## Problem details
Write out exactly, with no other output, the lines below from the one that contains "have e6 : PySem.List.pyGetD" through the end.
::::
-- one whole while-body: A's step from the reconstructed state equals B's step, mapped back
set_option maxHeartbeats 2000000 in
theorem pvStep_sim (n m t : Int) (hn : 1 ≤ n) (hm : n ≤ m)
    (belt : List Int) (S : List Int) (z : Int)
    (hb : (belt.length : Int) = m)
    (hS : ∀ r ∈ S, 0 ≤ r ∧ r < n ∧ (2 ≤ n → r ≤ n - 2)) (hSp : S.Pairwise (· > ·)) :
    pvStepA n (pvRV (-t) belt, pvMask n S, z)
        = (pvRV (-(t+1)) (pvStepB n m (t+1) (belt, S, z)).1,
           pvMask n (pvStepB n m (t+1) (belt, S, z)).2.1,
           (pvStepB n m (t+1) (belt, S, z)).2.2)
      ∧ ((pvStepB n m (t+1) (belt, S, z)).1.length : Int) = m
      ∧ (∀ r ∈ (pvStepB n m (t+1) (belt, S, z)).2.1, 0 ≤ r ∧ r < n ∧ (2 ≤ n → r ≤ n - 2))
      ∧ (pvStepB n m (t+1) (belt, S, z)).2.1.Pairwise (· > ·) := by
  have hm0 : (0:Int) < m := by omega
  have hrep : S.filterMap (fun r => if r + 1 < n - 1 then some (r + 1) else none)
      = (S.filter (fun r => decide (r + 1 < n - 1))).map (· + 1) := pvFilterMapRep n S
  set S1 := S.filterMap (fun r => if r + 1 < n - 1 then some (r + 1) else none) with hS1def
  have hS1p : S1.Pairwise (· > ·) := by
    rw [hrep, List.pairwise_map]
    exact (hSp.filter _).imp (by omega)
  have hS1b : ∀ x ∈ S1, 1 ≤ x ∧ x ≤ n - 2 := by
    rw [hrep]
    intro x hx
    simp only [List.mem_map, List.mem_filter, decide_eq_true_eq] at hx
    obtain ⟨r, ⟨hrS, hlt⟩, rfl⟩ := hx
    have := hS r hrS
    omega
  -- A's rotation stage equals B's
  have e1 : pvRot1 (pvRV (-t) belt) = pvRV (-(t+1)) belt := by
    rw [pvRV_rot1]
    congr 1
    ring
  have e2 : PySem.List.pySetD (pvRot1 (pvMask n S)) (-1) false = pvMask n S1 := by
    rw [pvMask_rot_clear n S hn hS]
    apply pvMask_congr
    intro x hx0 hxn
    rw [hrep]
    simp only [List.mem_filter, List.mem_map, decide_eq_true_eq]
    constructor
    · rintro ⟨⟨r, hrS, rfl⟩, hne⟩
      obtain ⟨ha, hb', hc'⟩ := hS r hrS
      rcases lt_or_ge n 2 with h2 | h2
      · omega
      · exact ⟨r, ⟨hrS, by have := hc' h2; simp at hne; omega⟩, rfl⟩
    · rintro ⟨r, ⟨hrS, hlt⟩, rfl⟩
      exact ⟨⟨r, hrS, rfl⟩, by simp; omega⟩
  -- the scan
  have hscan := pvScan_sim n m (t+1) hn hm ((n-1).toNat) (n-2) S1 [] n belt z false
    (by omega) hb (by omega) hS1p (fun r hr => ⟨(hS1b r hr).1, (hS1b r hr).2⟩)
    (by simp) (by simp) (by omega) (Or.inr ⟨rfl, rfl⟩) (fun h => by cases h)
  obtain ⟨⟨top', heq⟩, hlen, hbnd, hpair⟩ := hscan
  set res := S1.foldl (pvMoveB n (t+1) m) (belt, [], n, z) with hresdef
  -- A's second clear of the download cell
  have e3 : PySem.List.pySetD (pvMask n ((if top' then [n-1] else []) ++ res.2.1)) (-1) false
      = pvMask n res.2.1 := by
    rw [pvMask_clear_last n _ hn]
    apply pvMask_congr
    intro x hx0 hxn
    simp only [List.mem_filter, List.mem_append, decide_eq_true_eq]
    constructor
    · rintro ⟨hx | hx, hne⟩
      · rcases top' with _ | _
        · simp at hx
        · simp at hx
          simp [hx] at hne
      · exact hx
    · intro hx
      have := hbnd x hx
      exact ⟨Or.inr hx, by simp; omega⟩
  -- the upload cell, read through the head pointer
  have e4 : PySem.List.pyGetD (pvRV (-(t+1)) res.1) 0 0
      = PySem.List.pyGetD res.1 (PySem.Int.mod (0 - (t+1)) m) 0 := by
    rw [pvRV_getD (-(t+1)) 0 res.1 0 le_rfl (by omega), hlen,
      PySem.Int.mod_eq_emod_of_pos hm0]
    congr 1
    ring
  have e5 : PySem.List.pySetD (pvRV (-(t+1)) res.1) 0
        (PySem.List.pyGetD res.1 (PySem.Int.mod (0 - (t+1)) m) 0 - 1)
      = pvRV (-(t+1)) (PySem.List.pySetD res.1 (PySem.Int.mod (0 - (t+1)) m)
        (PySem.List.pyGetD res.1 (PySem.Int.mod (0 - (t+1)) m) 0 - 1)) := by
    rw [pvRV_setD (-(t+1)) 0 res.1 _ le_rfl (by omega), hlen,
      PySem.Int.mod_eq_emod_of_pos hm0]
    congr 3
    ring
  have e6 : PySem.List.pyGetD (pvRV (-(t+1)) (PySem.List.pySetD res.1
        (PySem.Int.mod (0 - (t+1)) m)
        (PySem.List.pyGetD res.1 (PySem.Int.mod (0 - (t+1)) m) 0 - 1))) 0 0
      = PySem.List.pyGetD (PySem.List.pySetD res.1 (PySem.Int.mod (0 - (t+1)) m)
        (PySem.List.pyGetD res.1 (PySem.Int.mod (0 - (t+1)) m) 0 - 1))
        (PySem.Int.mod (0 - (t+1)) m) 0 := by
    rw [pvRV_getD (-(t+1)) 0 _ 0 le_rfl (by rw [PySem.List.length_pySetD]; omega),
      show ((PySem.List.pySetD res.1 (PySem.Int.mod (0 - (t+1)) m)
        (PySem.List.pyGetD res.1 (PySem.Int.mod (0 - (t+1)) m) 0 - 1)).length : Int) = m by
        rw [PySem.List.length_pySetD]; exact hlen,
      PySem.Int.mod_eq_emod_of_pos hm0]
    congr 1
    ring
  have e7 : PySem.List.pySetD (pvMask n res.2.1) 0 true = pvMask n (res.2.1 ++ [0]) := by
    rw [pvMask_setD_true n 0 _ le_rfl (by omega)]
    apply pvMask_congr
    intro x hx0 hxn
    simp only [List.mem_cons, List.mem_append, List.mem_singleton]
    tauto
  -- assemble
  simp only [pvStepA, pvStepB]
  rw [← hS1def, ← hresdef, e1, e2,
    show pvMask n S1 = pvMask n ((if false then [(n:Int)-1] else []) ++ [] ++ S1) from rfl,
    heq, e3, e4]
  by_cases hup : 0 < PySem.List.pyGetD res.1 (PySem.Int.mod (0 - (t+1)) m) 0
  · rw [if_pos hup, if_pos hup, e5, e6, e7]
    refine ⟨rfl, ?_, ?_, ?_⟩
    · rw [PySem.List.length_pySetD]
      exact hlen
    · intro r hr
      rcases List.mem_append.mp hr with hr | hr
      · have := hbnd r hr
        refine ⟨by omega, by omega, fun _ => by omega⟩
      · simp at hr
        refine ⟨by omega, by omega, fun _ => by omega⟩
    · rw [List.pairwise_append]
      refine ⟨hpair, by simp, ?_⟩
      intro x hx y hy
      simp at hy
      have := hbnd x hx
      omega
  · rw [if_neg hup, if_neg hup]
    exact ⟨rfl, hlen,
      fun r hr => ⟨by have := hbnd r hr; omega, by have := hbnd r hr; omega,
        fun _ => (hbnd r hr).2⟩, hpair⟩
::::
## Response to the exercise
  have e6 : PySem.List.pyGetD (pvRV (-(t+1)) (PySem.List.pySetD res.1
        (PySem.Int.mod (0 - (t+1)) m)
        (PySem.List.pyGetD res.1 (PySem.Int.mod (0 - (t+1)) m) 0 - 1))) 0 0
      = PySem.List.pyGetD (PySem.List.pySetD res.1 (PySem.Int.mod (0 - (t+1)) m)
        (PySem.List.pyGetD res.1 (PySem.Int.mod (0 - (t+1)) m) 0 - 1))
        (PySem.Int.mod (0 - (t+1)) m) 0 := by
    rw [pvRV_getD (-(t+1)) 0 _ 0 le_rfl (by rw [PySem.List.length_pySetD]; omega),
      show ((PySem.List.pySetD res.1 (PySem.Int.mod (0 - (t+1)) m)
        (PySem.List.pyGetD res.1 (PySem.Int.mod (0 - (t+1)) m) 0 - 1)).length : Int) = m by
        rw [PySem.List.length_pySetD]; exact hlen,
      PySem.Int.mod_eq_emod_of_pos hm0]
    congr 1
    ring
  have e7 : PySem.List.pySetD (pvMask n res.2.1) 0 true = pvMask n (res.2.1 ++ [0]) := by
    rw [pvMask_setD_true n 0 _ le_rfl (by omega)]
    apply pvMask_congr
    intro x hx0 hxn
    simp only [List.mem_cons, List.mem_append, List.mem_singleton]
    tauto
  -- assemble
  simp only [pvStepA, pvStepB]
  rw [← hS1def, ← hresdef, e1, e2,
    show pvMask n S1 = pvMask n ((if false then [(n:Int)-1] else []) ++ [] ++ S1) from rfl,
    heq, e3, e4]
  by_cases hup : 0 < PySem.List.pyGetD res.1 (PySem.Int.mod (0 - (t+1)) m) 0
  · rw [if_pos hup, if_pos hup, e5, e6, e7]
    refine ⟨rfl, ?_, ?_, ?_⟩
    · rw [PySem.List.length_pySetD]
      exact hlen
    · intro r hr
      rcases List.mem_append.mp hr with hr | hr
      · have := hbnd r hr
        refine ⟨by omega, by omega, fun _ => by omega⟩
      · simp at hr
        refine ⟨by omega, by omega, fun _ => by omega⟩
    · rw [List.pairwise_append]
      refine ⟨hpair, by simp, ?_⟩
      intro x hx y hy
      simp at hy
      have := hbnd x hx
      omega
  · rw [if_neg hup, if_neg hup]
    exact ⟨rfl, hlen,
      fun r hr => ⟨by have := hbnd r hr; omega, by have := hbnd r hr; omega,
        fun _ => (hbnd r hr).2⟩, hpair⟩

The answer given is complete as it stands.